[Saved data entries]
-- A's 'aux' disjunct names exactly B's "replace the suffix sfx by aux" generation
theorem pvAuxCase_iff (d : List String) (y sfx : String) (m : Nat)
    (hm : sfx.toList.length = m) (hm0 : 0 < m) :
    ((decide (3 < PySem.Str.len y)) && (PySem.Str.slice y (some (PySem.Str.len y - 3)) (some (PySem.Str.len y)) == "aux")
      && d.contains (PySem.Str.slice y none (some (PySem.Str.len y - 3)) ++ sfx)) = true
  ↔ ∃ w ∈ d, ((PySem.Str.endswith w sfx && decide ((m:Int) < PySem.Str.len w)) = true
      ∧ y = PySem.Str.slice w none (some (-(m:Int))) ++ "aux") := by
  constructor
  · intro h
    simp only [Bool.and_eq_true, decide_eq_true_eq, beq_iff_eq, List.contains_iff_mem] at h
    obtain ⟨⟨h3, haux⟩, hmem⟩ := h
    have h3n : 3 < y.toList.length := by
      rw [PySem.Str.len_eq] at h3; exact_mod_cast h3
    set n := y.toList.length with hn
    have hdrop : y.toList.drop (n-3) = ['a','u','x'] := by
      have := congrArg String.toList haux
      rw [strSliceDrop y h3n, auxToList] at this
      exact this
    have htake := strSliceTake y (by omega)
    refine ⟨_, hmem, ?_, ?_⟩
    · simp only [Bool.and_eq_true, decide_eq_true_eq]
      constructor
      · rw [PySem.Str.endswith_eq, PySem.Chars.endswith_iff, String.toList_append, htake]
        exact List.suffix_append _ _
      · rw [PySem.Str.len_eq, String.toList_append, htake]
        simp only [List.length_append, List.length_take, hm]
        push_cast; omega
    · apply String.ext
      rw [String.toList_append, PySem.Str.toList_slice]
      simp only [PySem.Chars.slice_eq_listSlice]
      rw [slice_neg_to _ m hm0]
      rw [String.toList_append, htake]
      rw [List.length_append, List.length_take, hm]
      rw [show min (n-3) n + m - m = n - 3 by omega]
      rw [List.take_append_of_le_length (by rw [List.length_take]; omega), List.take_take,
          show min (n-3) (n-3) = n-3 by omega]
      have hsplit : y.toList.take (n-3) ++ y.toList.drop (n-3) = y.toList := List.take_append_drop _ _
      rw [hdrop] at hsplit
      rw [auxToList, hsplit]
  · rintro ⟨w, hmem, hcond, hy⟩
    simp only [Bool.and_eq_true, decide_eq_true_eq] at hcond
    obtain ⟨hsuf, hlen⟩ := hcond
    rw [PySem.Str.endswith_eq, PySem.Chars.endswith_iff] at hsuf
    obtain ⟨v, hv⟩ := hsuf
    rw [PySem.Str.len_eq] at hlen
    have hwlen : w.toList.length = v.length + m := by rw [← hv]; simp [hm]
    have hv1 : 0 < v.length := by
      have : (m:Int) < (w.toList.length : Int) := hlen
      omega
    have hyL : y.toList = v ++ ['a','u','x'] := by
      rw [hy, String.toList_append, PySem.Str.toList_slice]
      simp only [PySem.Chars.slice_eq_listSlice]
      rw [slice_neg_to _ m hm0, hwlen, Nat.add_sub_cancel, ← hv,
          List.take_append_of_le_length (le_refl _), List.take_length, auxToList]
    have h3n : 3 < y.toList.length := by rw [hyL]; simp; omega
    have hn3 : y.toList.length - 3 = v.length := by rw [hyL]; simp
    simp only [Bool.and_eq_true, decide_eq_true_eq, beq_iff_eq, List.contains_iff_mem]
    refine ⟨⟨?_, ?_⟩, ?_⟩
    · rw [PySem.Str.len_eq]; exact_mod_cast h3n
    · apply String.ext
      rw [strSliceDrop y h3n, auxToList, hn3, hyL, List.drop_left]
    · have heq : PySem.Str.slice y none (some (PySem.Str.len y - 3)) ++ sfx = w := by
        apply String.ext
        rw [String.toList_append, strSliceTake y (by omega), hn3, hyL, List.take_left, hv]
      rwa [heq]

set_option maxHeartbeats 1000000 in
theorem pvCondA_iff (d : List String) (y : String) :
    pvCondA d y = true ↔ ∃ w ∈ d, pvGen w y := by
  have hs := pvSuffix_iff d y 's' "s" (by decide)
  have hx := pvSuffix_iff d y 'x' "x" (by decide)
  have hal := pvAuxCase_iff d y "al" 2 (by decide) (by norm_num)
  have hail := pvAuxCase_iff d y "ail" 3 (by decide) (by norm_num)
  simp only [Nat.cast_ofNat] at hal hail
  unfold pvCondA
  rw [Bool.or_eq_true, Bool.or_eq_true, Bool.or_eq_true, hs, hx, hal, hail]
  unfold pvGen
  constructor
  · rintro ((( ⟨w, hw, h⟩ | ⟨w, hw, h⟩) | ⟨w, hw, h⟩) | ⟨w, hw, h⟩)
    exacts [⟨w, hw, Or.inl h⟩, ⟨w, hw, Or.inr (Or.inl h)⟩,
      ⟨w, hw, Or.inr (Or.inr (Or.inl h))⟩, ⟨w, hw, Or.inr (Or.inr (Or.inr h))⟩]
  · rintro ⟨w, hw, (h | h | h | h)⟩
    exacts [Or.inl (Or.inl (Or.inl ⟨w, hw, h⟩)), Or.inl (Or.inl (Or.inr ⟨w, hw, h⟩)),
      Or.inl (Or.inr ⟨w, hw, h⟩), Or.inr ⟨w, hw, h⟩]

theorem pvCondA_eq_contains (d : List String) (y : String) :
    pvCondA d y = PySem.Set.contains (d.foldl pvAddPlurals PySem.Set.empty) y := by
  refine Bool.eq_iff_iff.mpr ?_
  rw [pvCondA_iff, PySem.Set.contains_iff, mem_foldl_pvAddPlurals]
  simp [PySem.Set.empty]

-- ===== VERDICT (by name: the statement is the Claim_ definition above) =====
theorem remove_plural_words_spec : Claim_equal_remove_plural_words := by
  intro dictionary lang _ _
  unfold Spec_remove_plural_words remove_plural_words remove_plural_words_alt
  by_cases hl : (lang == "fr") = true
  · simp only [hl, if_true]
    rw [PySem.List.foldl_append_if_eq_filter (pvCondA dictionary) dictionary [], List.nil_append]
    have hf : dictionary.filter (fun w => pvCondA dictionary w)
        = dictionary.filter (fun w => PySem.Set.contains (dictionary.foldl pvAddPlurals PySem.Set.empty) w) :=
      List.filter_congr (fun w _ => pvCondA_eq_contains dictionary w)
    rw [hf]
  · simp only [hl, if_false, Bool.false_eq_true]
    rfl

Brief: For every line in the data above that has the string "omega", return that line.

Output for this task:
    have htake := strSliceTake y (by omega)
        push_cast; omega
      rw [show min (n-3) n + m - m = n - 3 by omega]
      rw [List.take_append_of_le_length (by rw [List.length_take]; omega), List.take_take,
          show min (n-3) (n-3) = n-3 by omega]
      omega
    have h3n : 3 < y.toList.length := by rw [hyL]; simp; omega
        rw [String.toList_append, strSliceTake y (by omega), hn3, hyL, List.take_left, hv]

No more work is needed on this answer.